• **Problem to solve**
Pick out the lines in the listing below that contain the word "simpa" and copy them.

★ ★ ★ ★ ★ ★ ★

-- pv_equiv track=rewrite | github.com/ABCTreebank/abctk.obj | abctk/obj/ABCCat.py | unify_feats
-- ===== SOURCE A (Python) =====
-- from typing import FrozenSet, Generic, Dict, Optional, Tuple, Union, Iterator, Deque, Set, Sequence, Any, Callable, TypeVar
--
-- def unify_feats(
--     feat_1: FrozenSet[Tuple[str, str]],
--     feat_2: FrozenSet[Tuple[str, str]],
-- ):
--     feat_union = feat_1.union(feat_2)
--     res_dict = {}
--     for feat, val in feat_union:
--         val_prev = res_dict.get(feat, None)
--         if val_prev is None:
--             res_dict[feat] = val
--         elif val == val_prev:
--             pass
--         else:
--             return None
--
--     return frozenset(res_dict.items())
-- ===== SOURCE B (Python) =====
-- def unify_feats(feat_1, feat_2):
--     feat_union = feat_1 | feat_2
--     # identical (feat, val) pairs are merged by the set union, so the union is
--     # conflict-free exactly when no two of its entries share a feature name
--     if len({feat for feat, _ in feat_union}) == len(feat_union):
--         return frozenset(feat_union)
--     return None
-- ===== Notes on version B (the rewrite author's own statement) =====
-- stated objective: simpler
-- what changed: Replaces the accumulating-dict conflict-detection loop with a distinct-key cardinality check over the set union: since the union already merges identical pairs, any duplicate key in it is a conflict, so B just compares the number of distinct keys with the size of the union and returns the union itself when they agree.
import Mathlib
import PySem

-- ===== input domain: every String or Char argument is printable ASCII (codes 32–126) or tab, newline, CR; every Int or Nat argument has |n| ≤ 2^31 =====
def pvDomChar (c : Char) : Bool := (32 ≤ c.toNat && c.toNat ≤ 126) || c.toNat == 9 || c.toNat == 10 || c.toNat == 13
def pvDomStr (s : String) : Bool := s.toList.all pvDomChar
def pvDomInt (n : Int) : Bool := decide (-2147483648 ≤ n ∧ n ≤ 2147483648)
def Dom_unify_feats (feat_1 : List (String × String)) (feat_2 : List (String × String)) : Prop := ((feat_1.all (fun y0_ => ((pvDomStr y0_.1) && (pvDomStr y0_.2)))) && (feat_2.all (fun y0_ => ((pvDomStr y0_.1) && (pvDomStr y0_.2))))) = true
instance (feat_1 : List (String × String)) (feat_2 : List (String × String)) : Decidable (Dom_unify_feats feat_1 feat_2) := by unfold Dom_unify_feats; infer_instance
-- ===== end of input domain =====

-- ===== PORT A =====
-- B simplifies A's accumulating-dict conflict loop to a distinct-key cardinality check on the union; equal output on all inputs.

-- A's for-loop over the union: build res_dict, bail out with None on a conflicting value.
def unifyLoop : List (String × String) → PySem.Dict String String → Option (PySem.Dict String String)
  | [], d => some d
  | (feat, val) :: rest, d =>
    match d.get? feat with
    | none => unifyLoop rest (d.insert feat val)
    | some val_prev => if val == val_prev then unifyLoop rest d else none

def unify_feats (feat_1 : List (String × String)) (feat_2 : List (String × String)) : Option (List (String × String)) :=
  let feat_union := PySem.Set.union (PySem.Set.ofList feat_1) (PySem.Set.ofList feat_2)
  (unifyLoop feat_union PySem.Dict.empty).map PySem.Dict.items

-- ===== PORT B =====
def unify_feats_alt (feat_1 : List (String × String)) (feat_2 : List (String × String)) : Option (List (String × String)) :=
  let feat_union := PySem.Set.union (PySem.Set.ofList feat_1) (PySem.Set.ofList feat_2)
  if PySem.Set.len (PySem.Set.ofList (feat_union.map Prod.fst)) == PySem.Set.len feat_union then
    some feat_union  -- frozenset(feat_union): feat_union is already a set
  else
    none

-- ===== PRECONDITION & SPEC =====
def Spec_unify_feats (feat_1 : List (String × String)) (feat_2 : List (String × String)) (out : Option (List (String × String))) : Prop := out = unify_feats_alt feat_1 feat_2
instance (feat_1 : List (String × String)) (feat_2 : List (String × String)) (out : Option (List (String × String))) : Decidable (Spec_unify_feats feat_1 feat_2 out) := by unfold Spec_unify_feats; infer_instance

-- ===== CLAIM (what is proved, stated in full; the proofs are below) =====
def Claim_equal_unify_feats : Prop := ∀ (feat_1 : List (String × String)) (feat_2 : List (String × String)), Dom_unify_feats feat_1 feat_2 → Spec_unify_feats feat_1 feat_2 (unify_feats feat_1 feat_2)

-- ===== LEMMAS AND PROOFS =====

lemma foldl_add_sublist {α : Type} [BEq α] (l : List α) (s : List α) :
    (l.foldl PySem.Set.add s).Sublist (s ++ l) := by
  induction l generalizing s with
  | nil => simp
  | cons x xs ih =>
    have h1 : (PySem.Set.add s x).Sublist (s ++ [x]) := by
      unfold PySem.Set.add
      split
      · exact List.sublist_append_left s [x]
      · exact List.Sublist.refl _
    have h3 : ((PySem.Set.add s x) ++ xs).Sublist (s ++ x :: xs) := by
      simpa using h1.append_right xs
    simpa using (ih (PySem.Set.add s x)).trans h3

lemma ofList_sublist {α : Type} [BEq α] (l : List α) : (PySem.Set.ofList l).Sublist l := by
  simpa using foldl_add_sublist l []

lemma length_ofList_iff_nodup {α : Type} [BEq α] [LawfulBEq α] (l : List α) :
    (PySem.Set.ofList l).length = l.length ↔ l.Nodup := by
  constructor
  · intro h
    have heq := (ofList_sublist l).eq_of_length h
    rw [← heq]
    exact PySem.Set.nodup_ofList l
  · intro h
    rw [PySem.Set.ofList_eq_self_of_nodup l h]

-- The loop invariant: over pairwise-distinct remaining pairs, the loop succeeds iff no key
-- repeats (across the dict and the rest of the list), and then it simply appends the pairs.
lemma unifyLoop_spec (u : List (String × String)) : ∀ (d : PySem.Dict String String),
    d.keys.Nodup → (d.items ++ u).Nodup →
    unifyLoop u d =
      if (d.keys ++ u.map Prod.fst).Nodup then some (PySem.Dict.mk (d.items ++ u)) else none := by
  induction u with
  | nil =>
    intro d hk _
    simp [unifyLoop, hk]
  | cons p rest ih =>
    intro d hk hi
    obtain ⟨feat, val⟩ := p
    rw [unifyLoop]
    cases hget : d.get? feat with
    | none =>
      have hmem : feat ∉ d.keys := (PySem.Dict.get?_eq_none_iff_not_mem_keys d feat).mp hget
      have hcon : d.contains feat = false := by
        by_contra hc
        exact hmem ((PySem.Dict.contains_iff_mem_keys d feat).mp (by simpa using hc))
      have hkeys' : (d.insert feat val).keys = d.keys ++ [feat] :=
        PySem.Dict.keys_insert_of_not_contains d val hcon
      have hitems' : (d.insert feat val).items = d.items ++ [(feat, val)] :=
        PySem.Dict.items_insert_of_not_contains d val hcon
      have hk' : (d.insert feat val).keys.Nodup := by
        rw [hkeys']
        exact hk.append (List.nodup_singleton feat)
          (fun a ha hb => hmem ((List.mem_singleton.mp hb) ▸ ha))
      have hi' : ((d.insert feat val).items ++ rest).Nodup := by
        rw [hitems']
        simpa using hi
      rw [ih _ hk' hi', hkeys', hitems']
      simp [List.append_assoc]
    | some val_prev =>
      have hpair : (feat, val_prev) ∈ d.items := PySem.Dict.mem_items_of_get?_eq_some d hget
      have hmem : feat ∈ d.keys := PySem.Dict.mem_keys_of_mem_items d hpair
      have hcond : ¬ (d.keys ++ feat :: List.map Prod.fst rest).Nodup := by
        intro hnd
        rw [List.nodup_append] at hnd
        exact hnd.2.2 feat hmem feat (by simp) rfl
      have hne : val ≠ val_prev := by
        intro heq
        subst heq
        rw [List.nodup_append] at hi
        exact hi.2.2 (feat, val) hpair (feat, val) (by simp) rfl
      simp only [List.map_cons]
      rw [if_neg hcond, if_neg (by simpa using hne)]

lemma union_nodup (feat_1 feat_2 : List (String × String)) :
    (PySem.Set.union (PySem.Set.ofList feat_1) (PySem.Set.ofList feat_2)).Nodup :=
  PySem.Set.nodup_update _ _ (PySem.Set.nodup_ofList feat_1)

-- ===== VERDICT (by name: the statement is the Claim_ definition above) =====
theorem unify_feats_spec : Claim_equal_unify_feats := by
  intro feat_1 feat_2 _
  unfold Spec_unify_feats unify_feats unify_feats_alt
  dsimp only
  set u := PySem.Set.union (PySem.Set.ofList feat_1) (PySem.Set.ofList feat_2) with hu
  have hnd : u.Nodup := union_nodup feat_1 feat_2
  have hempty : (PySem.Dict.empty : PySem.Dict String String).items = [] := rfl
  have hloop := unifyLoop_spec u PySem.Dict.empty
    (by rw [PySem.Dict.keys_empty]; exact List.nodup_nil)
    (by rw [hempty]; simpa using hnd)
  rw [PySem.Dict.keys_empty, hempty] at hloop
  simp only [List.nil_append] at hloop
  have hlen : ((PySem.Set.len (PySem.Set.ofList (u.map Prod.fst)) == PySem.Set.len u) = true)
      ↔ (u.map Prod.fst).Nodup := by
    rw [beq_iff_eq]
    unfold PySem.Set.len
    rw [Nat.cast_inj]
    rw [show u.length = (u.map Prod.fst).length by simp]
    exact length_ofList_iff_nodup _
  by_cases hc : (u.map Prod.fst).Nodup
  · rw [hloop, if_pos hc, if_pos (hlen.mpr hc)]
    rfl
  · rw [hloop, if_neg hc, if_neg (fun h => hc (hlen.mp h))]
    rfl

★ ★ ★ ★ ★ ★ ★

• **Finished task**
      simpa using h1.append_right xs
    simpa using (ih (PySem.Set.add s x)).trans h3
  simpa using foldl_add_sublist l []
        exact hmem ((PySem.Dict.contains_iff_mem_keys d feat).mp (by simpa using hc))
        simpa using hi
      rw [if_neg hcond, if_neg (by simpa using hne)]
    (by rw [hempty]; simpa using hnd)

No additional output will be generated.